WHAT YOU HAVE TO DO: Only a number is expected: how many lines in the entries that follow contain the word "unfold"?

(Stored items)
-- what bRec emits: exactly the (canonical) sublists of the expansion, of total Int length r
theorem mem_bRec (counts : PySem.Dict Char Int) (hc : ∀ ch, 0 ≤ counts.getD ch 0)
    (letters : List Char) (r : Int) (pre k : List Char) :
    k ∈ bRec counts letters r pre ↔
      ∃ s, k = pre ++ s ∧ s.Sublist (bExpand counts letters) ∧ (s.length : Int) = r := by
  induction letters generalizing r pre with
  | nil =>
    rw [bRec]
    by_cases hr : r = 0
    · subst hr
      simp only [if_true, List.mem_singleton, bExpand, List.flatMap_nil]
      constructor
      · rintro rfl; exact ⟨[], by simp⟩
      · rintro ⟨s, rfl, hs, hl⟩
        have : s = [] := List.sublist_nil.mp hs
        simp [this]
    · simp only [hr, if_false, List.not_mem_nil, false_iff, bExpand, List.flatMap_nil]
      rintro ⟨s, rfl, hs, hl⟩
      have : s = [] := List.sublist_nil.mp hs
      subst this
      simp at hl
      omega
  | cons ch rest ih =>
    rw [bRec]
    by_cases hr : r = 0
    · subst hr
      simp only [if_true, List.mem_singleton]
      constructor
      · rintro rfl; exact ⟨[], by simp⟩
      · rintro ⟨s, rfl, hs, hl⟩
        have : s = [] := by
          cases s with
          | nil => rfl
          | cons a s => exfalso; simp at hl; omega
        simp [this]
    · simp only [hr, if_false, List.mem_flatMap]
      constructor
      · rintro ⟨t, ht, hk⟩
        rw [mem_pyRange_down] at ht
        obtain ⟨s', rfl, hs', hl'⟩ := (ih _ _).mp hk
        refine ⟨List.replicate t.toNat ch ++ s', by simp, ?_, ?_⟩
        · unfold bExpand
          rw [List.flatMap_cons]
          exact List.Sublist.append
            (List.sublist_replicate_iff.mpr ⟨t.toNat, by
              have := min_le_left (counts.getD ch 0) r
              omega, rfl⟩)
            hs'
        · simp only [List.length_append, List.length_replicate]
          push_cast
          omega
      · rintro ⟨s, rfl, hs, hl⟩
        unfold bExpand at hs
        rw [List.flatMap_cons] at hs
        obtain ⟨s₁, s₂, rfl, h1, h2⟩ := List.sublist_append_iff.mp hs
        obtain ⟨u, hu, rfl⟩ := List.sublist_replicate_iff.mp h1
        refine ⟨(u : Int), ?_, ?_⟩
        · rw [mem_pyRange_down]
          have hcnt := hc ch
          simp only [List.length_append, List.length_replicate] at hl
          constructor
          · omega
          · have : (u : Int) ≤ counts.getD ch 0 := by
              have : (u : Int) ≤ ((counts.getD ch 0).toNat : Int) := by exact_mod_cast hu
              omega
            have hur : (u : Int) ≤ r := by push_cast at hl; omega
            omega
        · apply (ih _ _).mpr
          refine ⟨s₂, ?_, h2, ?_⟩
          · simp
          · simp only [List.length_append, List.length_replicate] at hl
            push_cast at hl ⊢
            omega

theorem bCounts_getD (w : List Char) (ch : Char) :
    (bCounts w).getD ch 0 = (w.count ch : Int) := by
  simpa [bCounts] using PySem.Dict.getD_foldl_insert_add_one w PySem.Dict.empty ch

theorem bCounts_keys (w : List Char) : (bCounts w).keys = PySem.Set.ofList w := by
  have h := PySem.Dict.keys_foldl_insert w (fun (d : PySem.Dict Char Int) x => d.getD x 0 + 1)
    PySem.Dict.empty
  rw [bCounts, PySem.Set.ofList_eq_foldl]
  exact h.trans rfl

theorem count_flatMap_replicate (g : Char → Nat) (letters : List Char) (hnd : letters.Nodup)
    (a : Char) :
    (letters.flatMap (fun ch => List.replicate (g ch) ch)).count a
      = if a ∈ letters then g a else 0 := by
  induction letters with
  | nil => simp
  | cons ch rest ih =>
    simp only [List.flatMap_cons, List.count_append, List.count_replicate,
      ih (List.nodup_cons.mp hnd).2, List.mem_cons]
    rcases List.nodup_cons.mp hnd with ⟨hch, _⟩
    by_cases h1 : a = ch
    · subst h1
      simp [hch]
    · simp [h1, Ne.symm h1]

theorem pairwise_flatMap_replicate (g : Char → Nat) (letters : List Char)
    (h : letters.Pairwise (· < ·)) :
    (letters.flatMap (fun ch => List.replicate (g ch) ch)).Pairwise (· ≤ ·) := by
  induction letters with
  | nil => simp
  | cons ch rest ih =>
    rcases List.pairwise_cons.mp h with ⟨hlt, hrest⟩
    simp only [List.flatMap_cons]
    apply List.pairwise_append.mpr
    refine ⟨List.pairwise_replicate.mpr (by simp), ih hrest, ?_⟩
    intro a ha b hb
    have ha' := List.eq_of_mem_replicate ha
    subst ha'
    obtain ⟨ch', hch', hb'⟩ := List.mem_flatMap.mp hb
    have := List.eq_of_mem_replicate hb'
    subst this
    exact le_of_lt (hlt _ hch')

SOLUTION TO THIS EXERCISE: 2